Well done Shu Cao of the Oxford High School for girls for producing this nice solution so promptly.

Consider any convex quadrilateral $Q$ made from four rigid rods with flexible joints at the vertices so that the shape of $Q$ can be changed while keeping the lengths of the sides constant. If the diagonals of the quadrilateral cross at an angle $\theta$ in the range $(0 \leq \theta < \pi/2)$, as we deform $Q$, the angle $\theta$ and the lengths of the diagonals will change and we have to prove that the area of of $Q$ is a constant multiple of $\tan \theta $.

Notation: Let $|{\bf x}|$ mean the scalar quantity of vector ${\bf x}$ and the area of $Q$ be represented by $S$.
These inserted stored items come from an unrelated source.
-- pv_equiv track=rewrite | github.com/Sandutta2020/Python_basic | generator.py | generator_batch
-- ===== SOURCE A (Python) =====
-- def generator_batch(num):
--     lst =[]
--     while num > 0:
--         lst.append(num)
--         if len(lst)==20:
--             yield lst
--             lst =[]
--         num -=1
-- ===== SOURCE B (Python) =====
-- def generator_batch(num):
--     # closed-form batching: n full batches of 20, each built directly with range()
--     n = num // 20
--     for i in range(n):
--         start = num - 20 * i
--         yield list(range(start, start - 20, -1))
-- ===== Notes on version B (the rewrite author's own statement) =====
-- stated objective: simpler
-- what changed: B computes the number of full batches as num // 20 and emits each 20-element descending batch directly with range(start, start-20, -1), instead of A's one-at-a-time accumulator list with a length==20 check.
import Mathlib
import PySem

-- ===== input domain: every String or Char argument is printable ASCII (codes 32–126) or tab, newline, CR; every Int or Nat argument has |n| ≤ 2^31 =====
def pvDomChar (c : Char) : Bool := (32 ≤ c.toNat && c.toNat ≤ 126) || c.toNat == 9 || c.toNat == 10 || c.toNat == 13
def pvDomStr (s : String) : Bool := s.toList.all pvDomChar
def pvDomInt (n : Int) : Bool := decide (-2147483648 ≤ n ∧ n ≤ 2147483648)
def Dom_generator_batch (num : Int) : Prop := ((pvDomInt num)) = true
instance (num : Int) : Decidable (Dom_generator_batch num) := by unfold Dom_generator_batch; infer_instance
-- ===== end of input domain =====

-- B replaces A's element-by-element accumulator (append, check len==20, yield, reset)
-- by a closed-form batch count num // 20 with each batch produced directly as a range.

-- ===== PORT A =====
-- while num > 0: append num to lst; if len(lst)==20 yield lst and reset; num -= 1
-- fuel = num.toNat bounds the loop (num decreases by 1 each iteration; loop stops at num ≤ 0)
def generator_batchAux : Nat → Int → List Int → List (List Int)
  | 0, _, _ => []
  | f + 1, num, lst =>
    if num > 0 then
      let lst' := lst ++ [num]
      if lst'.length = 20 then lst' :: generator_batchAux f (num - 1) []
      else generator_batchAux f (num - 1) lst'
    else []

def generator_batch (num : Int) : List (List Int) :=
  generator_batchAux num.toNat num []

-- ===== PORT B =====
-- n = num // 20; for i in range(n): yield list(range(num-20*i, num-20*i-20, -1))
def generator_batch_alt (num : Int) : List (List Int) :=
  (PySem.List.pyRange 0 (PySem.Int.floordiv num 20) 1).map
    (fun i => PySem.List.pyRange (num - 20 * i) (num - 20 * i - 20) (-1))

-- ===== PRECONDITION & SPEC =====
def Spec_generator_batch (num : Int) (out : List (List Int)) : Prop := out = generator_batch_alt num
instance (num : Int) (out : List (List Int)) : Decidable (Spec_generator_batch num out) := by unfold Spec_generator_batch; infer_instance

-- ===== CLAIM (what is proved, stated in full; the proofs are below) =====
def Claim_equal_generator_batch : Prop := ∀ (num : Int), Dom_generator_batch num → Spec_generator_batch num (generator_batch num)

-- ===== LEMMAS AND PROOFS =====

-- A's loop yields nothing when fewer than 20 numbers remain to fill the current batch.
lemma aux_nil : ∀ (fuel : Nat) (num : Int) (lst : List Int),
    fuel = num.toNat → num.toNat + lst.length < 20 →
    generator_batchAux fuel num lst = [] := by
  intro fuel
  induction fuel with
  | zero => intro num lst _ _; rfl
  | succ f ih =>
    intro num lst hf h
    have hpos : num > 0 := by omega
    simp only [generator_batchAux, if_pos hpos]
    have hlen : (lst ++ [num]).length ≠ 20 := by simp; omega
    rw [if_neg hlen]
    apply ih
    · omega
    · simp; omega

-- Descending the loop j more steps (1 ≤ j ≤ 20) with a batch missing exactly j elements
-- yields one batch and restarts empty at num - j.
lemma aux_step : ∀ (j : Nat) (num : Int) (lst : List Int),
    1 ≤ j → j ≤ 20 → lst.length + j = 20 → (j : Int) ≤ num →
    generator_batchAux num.toNat num lst =
      (lst ++ PySem.List.pyRange num (num - j) (-1)) ::
        generator_batchAux (num - j).toNat (num - j) [] := by
  intro j
  induction j with
  | zero => intro _ _ h1; omega
  | succ j ih =>
    intro num lst _ hj20 hlen hnum
    have hpos : num > 0 := by push_cast at hnum; omega
    have hfuel : num.toNat = (num - 1).toNat + 1 := by omega
    rw [hfuel]
    simp only [generator_batchAux, if_pos hpos]
    by_cases hj : j = 0
    · subst hj
      have h20 : (lst ++ [num]).length = 20 := by simp; omega
      rw [if_pos h20]
      have hr : PySem.List.pyRange num (num - (1 : Nat)) (-1) = [num] := by
        rw [PySem.List.pyRange_neg_one_cons (by push_cast; omega)]
        rw [PySem.List.pyRange_neg_one_eq_nil (by push_cast; omega)]
      rw [hr]
      push_cast
      simp
    · have hne : (lst ++ [num]).length ≠ 20 := by simp; omega
      rw [if_neg hne]
      have := ih (num - 1) (lst ++ [num]) (by omega) (by omega) (by simp; omega)
        (by push_cast at hnum ⊢; omega)
      rw [this]
      have he : num - 1 - (j : Int) = num - ((j : Nat) + 1 : Nat) := by push_cast; ring
      rw [he]
      have hr : PySem.List.pyRange num (num - ((j : Nat) + 1 : Nat)) (-1)
          = num :: PySem.List.pyRange (num - 1) (num - ((j : Nat) + 1 : Nat)) (-1) := by
        rw [PySem.List.pyRange_neg_one_cons (by push_cast; omega)]
      rw [hr]
      simp

lemma floordiv_sub20 (num : Int) :
    PySem.Int.floordiv (num - 20) 20 = PySem.Int.floordiv num 20 - 1 := by
  rw [PySem.Int.floordiv_eq_ediv_of_pos (by norm_num),
      PySem.Int.floordiv_eq_ediv_of_pos (by norm_num)]
  omega

-- B's closed form satisfies the same recurrence: one batch then the rest from num - 20.
lemma alt_step (num : Int) (h : 20 ≤ num) :
    generator_batch_alt num =
      PySem.List.pyRange num (num - 20) (-1) :: generator_batch_alt (num - 20) := by
  unfold generator_batch_alt
  have hn : 0 < PySem.Int.floordiv num 20 := by
    rw [PySem.Int.floordiv_eq_ediv_of_pos (by norm_num)]; omega
  rw [PySem.List.pyRange_one_cons hn]
  rw [floordiv_sub20]
  simp only [List.map_cons, mul_zero, sub_zero]
  congr 1
  rw [PySem.List.pyRange_one, PySem.List.pyRange_one]
  rw [List.map_map, List.map_map]
  simp only [zero_add, sub_zero]
  apply List.map_congr_left
  intro k _
  simp only [Function.comp_apply]
  congr 1 <;> ring

lemma alt_nil (num : Int) (h : num < 20) : generator_batch_alt num = [] := by
  unfold generator_batch_alt
  have : PySem.Int.floordiv num 20 ≤ 0 := by
    rw [PySem.Int.floordiv_eq_ediv_of_pos (by norm_num)]; omega
  rw [PySem.List.pyRange_one_eq_nil this]
  rfl

lemma main_eq : ∀ (k : Nat) (num : Int), num.toNat ≤ k →
    generator_batch num = generator_batch_alt num := by
  intro k
  induction k using Nat.strong_induction_on with
  | _ k ih =>
    intro num hk
    by_cases h : num < 20
    · rw [alt_nil num h]
      unfold generator_batch
      exact aux_nil _ _ _ rfl (by simp; omega)
    · have h : 20 ≤ num := by omega
      have hstep := aux_step 20 num [] (by norm_num) (by norm_num) (by simp) (by push_cast; omega)
      unfold generator_batch
      simp only [List.nil_append] at hstep
      have h20 : ((20 : Nat) : Int) = 20 := by norm_num
      rw [h20] at hstep
      rw [hstep, alt_step num h]
      congr 1
      have := ih (k - 1) (by omega) (num - 20) (by omega)
      unfold generator_batch at this
      exact this

-- ===== VERDICT (by name: the statement is the Claim_ definition above) =====
theorem generator_batch_spec : Claim_equal_generator_batch := by
  intro num _
  unfold Spec_generator_batch
  exact main_eq num.toNat num le_rfl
In the problem Diagonals for Area it was shown that the area of a quadrilateral is given by half the product of the lengths of the diagonals multiplied by the sine of the angle between the diagonals: $$S = {\textstyle{1\over 2}}|{\bf d_1}| \times |{\bf d_2}|\sin \theta.$$ From the definition of the scalar product $$|{\bf d_1}| \times |{\bf d_2}| = {{\bf d_1}\cdot {\bf d_2} \over \cos \theta }.$$ So $$S = {\textstyle{1\over 2}}{{\bf d_1}\cdot {\bf d_2}\sin \theta \over \cos \theta } = {\textstyle{1\over 2}}{\bf d_1}\cdot{\bf d_2}\tan \theta.$$ As shown in the problem Flexi Quads, the scalar product of the diagonals is constant i.e. $$2{\bf d}_1 \cdot{\bf d}_2 = {\bf a}_2^2+{\bf a}_4^2-{\bf a}_1^2-{\bf a}_3^2.$$ As ${\bf a_1, a_2, a_3, a_4}$, the lengths of the sides of the quadrilateral, all remain constant, hence ${\bf d}_1 \cdot {\bf d}_2$ remains constant. Hence the area of the quadrilateral $Q$ is a constant multiple of $\tan \theta$ and so it is proportional to $\tan \theta $.